__Assignment__:
For the data below, please report each line where the word "obtain" is found.

(Records from a collection)
-- pv_equiv track=rewrite | github.com/joluben/IoT-Dev-Sim | backend/app/connection_clients.py | _sanitize_host
-- ===== SOURCE A (Python) =====
-- def _sanitize_host(host: str) -> str:
--     """Elimina esquemas tipo mqtt://, tcp://, ssl://, ws:// del host si vienen incluidos"""
--     if not host:
--         return host
--     prefixes = ['mqtt://', 'mqtts://', 'tcp://', 'ssl://', 'ws://', 'wss://']
--     for p in prefixes:
--         if host.startswith(p):
--             return host[len(p):]
--     return host
-- ===== SOURCE B (Python) =====
-- _SCHEMES = frozenset({'mqtt', 'mqtts', 'tcp', 'ssl', 'ws', 'wss'})
--
--
-- def _sanitize_host(host: str) -> str:
--     """Elimina esquemas tipo mqtt://, tcp://, ssl://, ws:// del host si vienen incluidos"""
--     if not host:
--         return host
--     idx = host.find('://')
--     if idx != -1 and host[:idx] in _SCHEMES:
--         return host[idx + 3:]
--     return host
-- ===== Notes on version B (the rewrite author's own statement) =====
-- stated objective: idiomatic
-- what changed: Replaces the ordered per-prefix startswith scan over six full scheme prefixes by a single find of the separator plus one frozenset membership test on the bare scheme name.
import Mathlib
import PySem

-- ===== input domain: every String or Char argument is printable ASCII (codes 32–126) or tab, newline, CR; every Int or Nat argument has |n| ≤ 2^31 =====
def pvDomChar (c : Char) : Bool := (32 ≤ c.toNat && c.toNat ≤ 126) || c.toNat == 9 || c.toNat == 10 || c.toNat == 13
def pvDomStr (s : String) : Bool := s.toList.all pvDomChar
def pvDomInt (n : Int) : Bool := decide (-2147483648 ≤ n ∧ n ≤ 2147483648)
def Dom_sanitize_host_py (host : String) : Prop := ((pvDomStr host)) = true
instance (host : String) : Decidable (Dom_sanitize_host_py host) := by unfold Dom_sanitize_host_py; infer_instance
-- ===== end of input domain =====

-- B replaces A's ordered per-prefix startswith scan by one find('://') plus a
-- frozenset membership test on the bare scheme name (idiomatic; same result).

-- ===== PORT A =====
-- the 'for p in prefixes: if host.startswith(p): return host[len(p):]' loop
def pvLoopA (host : String) : List String → String
  | [] => host
  | p :: ps =>
      if PySem.Str.startswith host p then PySem.Str.slice host (some (PySem.Str.len p)) none
      else pvLoopA host ps

def sanitize_host_py (host : String) : String :=
  if host = "" then host
  else pvLoopA host ["mqtt://", "mqtts://", "tcp://", "ssl://", "ws://", "wss://"]

-- ===== PORT B =====
def pvSchemes : PySem.Set String := PySem.Set.ofList ["mqtt", "mqtts", "tcp", "ssl", "ws", "wss"]

def sanitize_host_py_alt (host : String) : String :=
  if host = "" then host
  else
    let idx := PySem.Str.find host "://"
    if idx ≠ -1 ∧ PySem.Set.contains pvSchemes (PySem.Str.slice host none (some idx)) = true then
      PySem.Str.slice host (some (idx + 3)) none
    else host

-- ===== PRECONDITION & SPEC =====
def Spec_sanitize_host_py (host : String) (out : String) : Prop := out = sanitize_host_py_alt host
instance (host : String) (out : String) : Decidable (Spec_sanitize_host_py host out) := by unfold Spec_sanitize_host_py; infer_instance

-- ===== CLAIM (what is proved, stated in full; the proofs are below) =====
def Claim_equal_sanitize_host_py : Prop := ∀ (host : String), Dom_sanitize_host_py host → Spec_sanitize_host_py host (sanitize_host_py host)

-- ===== LEMMAS AND PROOFS =====

-- On a host of the shape scheme ++ "://" ++ rest with no ':' in the scheme,
-- find('://') points exactly at the end of the scheme.
theorem pv_find_at_scheme (scheme rest : List Char) (h : ':' ∉ scheme) :
    PySem.Chars.find (scheme ++ [':', '/', '/'] ++ rest) [':', '/', '/'] = (scheme.length : Int) := by
  set s := scheme ++ [':', '/', '/'] ++ rest with hs
  have hinf : [':', '/', '/'] <:+: s := ⟨scheme, rest, by simp [hs]⟩
  have h0 : 0 ≤ PySem.Chars.find s [':', '/', '/'] := (PySem.Chars.find_nonneg_iff s _).mpr hinf
  obtain ⟨hocc, hmin⟩ := PySem.Chars.find_spec h0
  set j := (PySem.Chars.find s [':', '/', '/']).toNat with hj
  have hje : j = scheme.length := by
    rcases lt_trichotomy j scheme.length with hlt | heq | hgt
    · exfalso
      have hdrop : s.drop j = scheme.drop j ++ ([':', '/', '/'] ++ rest) := by
        rw [hs, List.append_assoc, List.drop_append_of_le_length (le_of_lt hlt)]
      have hcons : scheme.drop j = scheme[j] :: scheme.drop (j + 1) := List.drop_eq_getElem_cons hlt
      obtain ⟨t, ht⟩ := hocc
      rw [hdrop, hcons] at ht
      have : ':' = scheme[j] := by
        have := congrArg (fun l => l.head?) ht
        simp only [List.head?_cons, List.head?_append] at this
        simpa using this
      exact h (this ▸ List.getElem_mem hlt)
    · exact heq
    · exfalso
      exact hmin scheme.length hgt ⟨rest, by rw [hs, List.append_assoc, List.drop_append_of_le_length le_rfl]; simp⟩
  have : PySem.Chars.find s [':', '/', '/'] = (j : Int) := by omega
  rw [this, hje]

-- If find = j ≥ 0 and host[:j] is the scheme, then host starts with scheme ++ "://".
theorem pv_take_find_prefix (cs scheme : List Char) {j : Int}
    (hf : PySem.Chars.find cs [':', '/', '/'] = j) (h0 : 0 ≤ j)
    (ht : cs.take j.toNat = scheme) :
    (scheme ++ [':', '/', '/']) <+: cs := by
  obtain ⟨hocc, -⟩ := PySem.Chars.find_spec (s := cs) (sub := [':', '/', '/']) (by rw [hf]; exact h0)
  rw [hf] at hocc
  obtain ⟨t, htl⟩ := hocc
  refine ⟨t, ?_⟩
  calc (scheme ++ [':', '/', '/']) ++ t = cs.take j.toNat ++ ([':', '/', '/'] ++ t) := by rw [ht, List.append_assoc]
    _ = cs.take j.toNat ++ cs.drop j.toNat := by rw [htl]
    _ = cs := List.take_append_drop _ _

-- A positive case: host starts with scheme ++ "://"  ⇒  B's find and slices line up.
theorem pv_case_pos (host : String) (scheme : List Char) (h1 : ':' ∉ scheme)
    (hpre : (scheme ++ [':', '/', '/']) <+: host.toList) :
    PySem.Str.find host "://" = (scheme.length : Int) ∧
    (PySem.Str.slice host none (some (scheme.length : Int))).toList = scheme := by
  obtain ⟨rest, hrest⟩ := hpre
  rw [List.append_assoc] at hrest
  constructor
  · rw [PySem.Str.find_eq, ← hrest]
    have : "://".toList = [':', '/', '/'] := by decide
    rw [this, ← List.append_assoc]
    exact pv_find_at_scheme scheme rest h1
  · rw [PySem.Str.toList_slice, PySem.Chars.slice_eq_listSlice,
      PySem.List.slice_to _ (by positivity)]
    rw [← hrest]
    simp

-- A matched prefix p = sch ++ "://": A's return value equals B's whole result.
theorem pv_pos (host p sch : String) (hplist : p.toList = sch.toList ++ [':', '/', '/'])
    (hn : ':' ∉ sch.toList) (hmem : PySem.Set.contains pvSchemes sch = true)
    (hpre : p.toList <+: host.toList) (hemp : ¬ host = "") :
    PySem.Str.slice host (some (PySem.Str.len p)) none = sanitize_host_py_alt host := by
  obtain ⟨hf, hsl⟩ := pv_case_pos host sch.toList hn (hplist ▸ hpre)
  have hslice : PySem.Str.slice host none (some ((sch.toList.length : Int))) = sch :=
    String.toList_inj.mp hsl
  have hlen : PySem.Str.len p = (sch.toList.length : Int) + 3 := by
    rw [PySem.Str.len_eq, hplist]
    simp
  unfold sanitize_host_py_alt
  rw [if_neg hemp]
  simp only [hf, hslice]
  rw [if_pos ⟨by omega, hmem⟩, hlen]

theorem sanitize_host_py_eq (host : String) : sanitize_host_py host = sanitize_host_py_alt host := by
  by_cases hemp : host = ""
  · simp [sanitize_host_py, sanitize_host_py_alt, hemp]
  · unfold sanitize_host_py pvLoopA
    simp only [if_neg hemp]
    have hsw : ∀ p : String, PySem.Str.startswith host p = true ↔ p.toList <+: host.toList := by
      intro p; rw [PySem.Str.startswith_eq]; exact PySem.Chars.startswith_iff _ _
    by_cases h1 : PySem.Str.startswith host "mqtt://" = true
    · rw [if_pos h1]
      exact pv_pos host "mqtt://" "mqtt" (by decide) (by decide) (by decide) ((hsw _).mp h1) hemp
    rw [if_neg h1]
    unfold pvLoopA
    by_cases h2 : PySem.Str.startswith host "mqtts://" = true
    · rw [if_pos h2]
      exact pv_pos host "mqtts://" "mqtts" (by decide) (by decide) (by decide) ((hsw _).mp h2) hemp
    rw [if_neg h2]
    unfold pvLoopA
    by_cases h3 : PySem.Str.startswith host "tcp://" = true
    · rw [if_pos h3]
      exact pv_pos host "tcp://" "tcp" (by decide) (by decide) (by decide) ((hsw _).mp h3) hemp
    rw [if_neg h3]
    unfold pvLoopA
    by_cases h4 : PySem.Str.startswith host "ssl://" = true
    · rw [if_pos h4]
      exact pv_pos host "ssl://" "ssl" (by decide) (by decide) (by decide) ((hsw _).mp h4) hemp
    rw [if_neg h4]
    unfold pvLoopA
    by_cases h5 : PySem.Str.startswith host "ws://" = true
    · rw [if_pos h5]
      exact pv_pos host "ws://" "ws" (by decide) (by decide) (by decide) ((hsw _).mp h5) hemp
    rw [if_neg h5]
    unfold pvLoopA
    by_cases h6 : PySem.Str.startswith host "wss://" = true
    · rw [if_pos h6]
      exact pv_pos host "wss://" "wss" (by decide) (by decide) (by decide) ((hsw _).mp h6) hemp
    rw [if_neg h6]
    unfold pvLoopA
    -- no prefix matched: show B's condition is false, so B also returns host
    unfold sanitize_host_py_alt
    rw [if_neg hemp]
    rw [if_neg ?_]
    rintro ⟨hne, hc⟩
    set idx := PySem.Str.find host "://" with hidx
    have h0 : 0 ≤ idx := by
      have := PySem.Chars.neg_one_le_find host.toList "://".toList
      rw [← PySem.Str.find_eq, ← hidx] at this
      omega
    have hfc : PySem.Chars.find host.toList [':', '/', '/'] = idx := by
      rw [hidx, PySem.Str.find_eq]; rfl
    have htake : (PySem.Str.slice host none (some idx)).toList = host.toList.take idx.toNat := by
      rw [PySem.Str.toList_slice, PySem.Chars.slice_eq_listSlice, PySem.List.slice_to _ h0]
    have hmem : PySem.Str.slice host none (some idx) ∈
        ["mqtt", "mqtts", "tcp", "ssl", "ws", "wss"] := by
      have hps : pvSchemes = ["mqtt", "mqtts", "tcp", "ssl", "ws", "wss"] := by decide
      rw [hps] at hc
      simpa [PySem.Set.contains] using hc
    have hpref : ∀ sch : String, PySem.Str.slice host none (some idx) = sch →
        (sch.toList ++ [':', '/', '/']) <+: host.toList := by
      intro sch hsch
      refine pv_take_find_prefix host.toList sch.toList hfc h0 ?_
      rw [← htake, hsch]
    simp only [List.mem_cons, List.not_mem_nil, or_false] at hmem
    rcases hmem with h | h | h | h | h | h
    · exact h1 ((hsw _).mpr (by simpa using hpref _ h))
    · exact h2 ((hsw _).mpr (by simpa using hpref _ h))
    · exact h3 ((hsw _).mpr (by simpa using hpref _ h))
    · exact h4 ((hsw _).mpr (by simpa using hpref _ h))
    · exact h5 ((hsw _).mpr (by simpa using hpref _ h))
    · exact h6 ((hsw _).mpr (by simpa using hpref _ h))

-- ===== VERDICT (by name: the statement is the Claim_ definition above) =====
theorem sanitize_host_py_spec : Claim_equal_sanitize_host_py := by
  intro host _
  exact sanitize_host_py_eq host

__Answer box__:
  obtain ⟨hocc, hmin⟩ := PySem.Chars.find_spec h0
      obtain ⟨t, ht⟩ := hocc
  obtain ⟨hocc, -⟩ := PySem.Chars.find_spec (s := cs) (sub := [':', '/', '/']) (by rw [hf]; exact h0)
  obtain ⟨t, htl⟩ := hocc
  obtain ⟨rest, hrest⟩ := hpre
  obtain ⟨hf, hsl⟩ := pv_case_pos host sch.toList hn (hplist ▸ hpre)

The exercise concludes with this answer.